theorem onesOf_eq_filter (a : List Int) :
    onesOf a = (PySem.List.pyRange 0 (a.length : Int) 1).filter
      (fun i => PySem.List.pyGetD a i 0 == 1) := by
  rw [onesOf, PySem.List.enumerate_eq_map_pyRange (d := 0), List.filter_map, List.map_map]
  simp [Function.comp_def]

theorem dropWhile_neg_of_all (l : List Int) (c : Int) (h : ∀ q ∈ l, c < q) :
    l.dropWhile (fun q => decide (q ≤ c)) = l := by
  cases l with
  | nil => rfl
  | cons q t =>
    rw [List.dropWhile_cons]
    simp [show ¬ q ≤ c from by have := h q (by simp); omega]

theorem onesOf_nonneg (a : List Int) : ∀ q ∈ onesOf a, 0 ≤ q := by
  intro q hq
  rw [onesOf_eq_filter] at hq
  have := (PySem.List.mem_pyRange_one).1 (List.mem_of_mem_filter hq)
  omega

theorem check_eq (a : List Int) (x : Int) :
    checkA a (a.length : Int) x = boardsB (onesOf a) x := by
  rw [boardsB, loopB_gcount, List.drop_zero, checkA, foldA_gcount, onesOf_eq_filter]
  rw [dropWhile_neg_of_all _ _ (by
    intro q hq
    rw [← onesOf_eq_filter] at hq
    have := onesOf_nonneg a q hq; omega)]

theorem onesOf_sorted (a : List Int) : (onesOf a).Pairwise (· < ·) := by
  rw [onesOf_eq_filter]
  exact List.Pairwise.filter _ (PySem.List.pairwise_lt_pyRange_one 0 (a.length : Int))

theorem gcount_nil (x : Int) : gcount x [] = 0 := by
  rw [gcount.eq_def]

theorem gcount_zero (l : List Int) (hs : l.Pairwise (· < ·)) :
    gcount 0 l = (l.length : Int) := by
  induction l with
  | nil => simp [gcount_nil]
  | cons h t ih =>
    have h1 := List.pairwise_cons.mp hs
    rw [gcount_cons, dropWhile_neg_of_all t (h + 0 - 1)
      (fun q hq => by have := h1.1 q hq; omega), ih h1.2]
    simp
    omega

theorem dropWhile_le_dropWhile (l : List Int) (c d : Int) (hcd : c ≤ d) :
    l.dropWhile (fun q => decide (q ≤ d)) =
      (l.dropWhile (fun q => decide (q ≤ c))).dropWhile (fun q => decide (q ≤ d)) := by
  induction l with
  | nil => rfl
  | cons h t ih =>
    by_cases hc : h ≤ c
    · have hd : h ≤ d := le_trans hc hcd
      simpa [List.dropWhile_cons, hc, hd] using ih
    · by_cases hd : h ≤ d <;> simp [List.dropWhile_cons, hc, hd]

theorem dropWhile_head_false {p : Int → Bool} :
    ∀ (l : List Int) (q : Int) (u : List Int), l.dropWhile p = q :: u → p q = false := by
  intro l
  induction l with
  | nil => intro q u h; simp at h
  | cons a t ih =>
    intro q u h
    rw [List.dropWhile_cons] at h
    by_cases ha : p a
    · rw [if_pos ha] at h; exact ih q u h
    · rw [if_neg ha] at h
      obtain ⟨rfl, -⟩ := List.cons.inj h
      simpa using ha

Task to carry out >>
Produce an exact copy of the entries above.

Exercise solution >>
theorem onesOf_eq_filter (a : List Int) :
    onesOf a = (PySem.List.pyRange 0 (a.length : Int) 1).filter
      (fun i => PySem.List.pyGetD a i 0 == 1) := by
  rw [onesOf, PySem.List.enumerate_eq_map_pyRange (d := 0), List.filter_map, List.map_map]
  simp [Function.comp_def]

theorem dropWhile_neg_of_all (l : List Int) (c : Int) (h : ∀ q ∈ l, c < q) :
    l.dropWhile (fun q => decide (q ≤ c)) = l := by
  cases l with
  | nil => rfl
  | cons q t =>
    rw [List.dropWhile_cons]
    simp [show ¬ q ≤ c from by have := h q (by simp); omega]

theorem onesOf_nonneg (a : List Int) : ∀ q ∈ onesOf a, 0 ≤ q := by
  intro q hq
  rw [onesOf_eq_filter] at hq
  have := (PySem.List.mem_pyRange_one).1 (List.mem_of_mem_filter hq)
  omega

theorem check_eq (a : List Int) (x : Int) :
    checkA a (a.length : Int) x = boardsB (onesOf a) x := by
  rw [boardsB, loopB_gcount, List.drop_zero, checkA, foldA_gcount, onesOf_eq_filter]
  rw [dropWhile_neg_of_all _ _ (by
    intro q hq
    rw [← onesOf_eq_filter] at hq
    have := onesOf_nonneg a q hq; omega)]

theorem onesOf_sorted (a : List Int) : (onesOf a).Pairwise (· < ·) := by
  rw [onesOf_eq_filter]
  exact List.Pairwise.filter _ (PySem.List.pairwise_lt_pyRange_one 0 (a.length : Int))

theorem gcount_nil (x : Int) : gcount x [] = 0 := by
  rw [gcount.eq_def]

theorem gcount_zero (l : List Int) (hs : l.Pairwise (· < ·)) :
    gcount 0 l = (l.length : Int) := by
  induction l with
  | nil => simp [gcount_nil]
  | cons h t ih =>
    have h1 := List.pairwise_cons.mp hs
    rw [gcount_cons, dropWhile_neg_of_all t (h + 0 - 1)
      (fun q hq => by have := h1.1 q hq; omega), ih h1.2]
    simp
    omega

theorem dropWhile_le_dropWhile (l : List Int) (c d : Int) (hcd : c ≤ d) :
    l.dropWhile (fun q => decide (q ≤ d)) =
      (l.dropWhile (fun q => decide (q ≤ c))).dropWhile (fun q => decide (q ≤ d)) := by
  induction l with
  | nil => rfl
  | cons h t ih =>
    by_cases hc : h ≤ c
    · have hd : h ≤ d := le_trans hc hcd
      simpa [List.dropWhile_cons, hc, hd] using ih
    · by_cases hd : h ≤ d <;> simp [List.dropWhile_cons, hc, hd]

theorem dropWhile_head_false {p : Int → Bool} :
    ∀ (l : List Int) (q : Int) (u : List Int), l.dropWhile p = q :: u → p q = false := by
  intro l
  induction l with
  | nil => intro q u h; simp at h
  | cons a t ih =>
    intro q u h
    rw [List.dropWhile_cons] at h
    by_cases ha : p a
    · rw [if_pos ha] at h; exact ih q u h
    · rw [if_neg ha] at h
      obtain ⟨rfl, -⟩ := List.cons.inj h
      simpa using ha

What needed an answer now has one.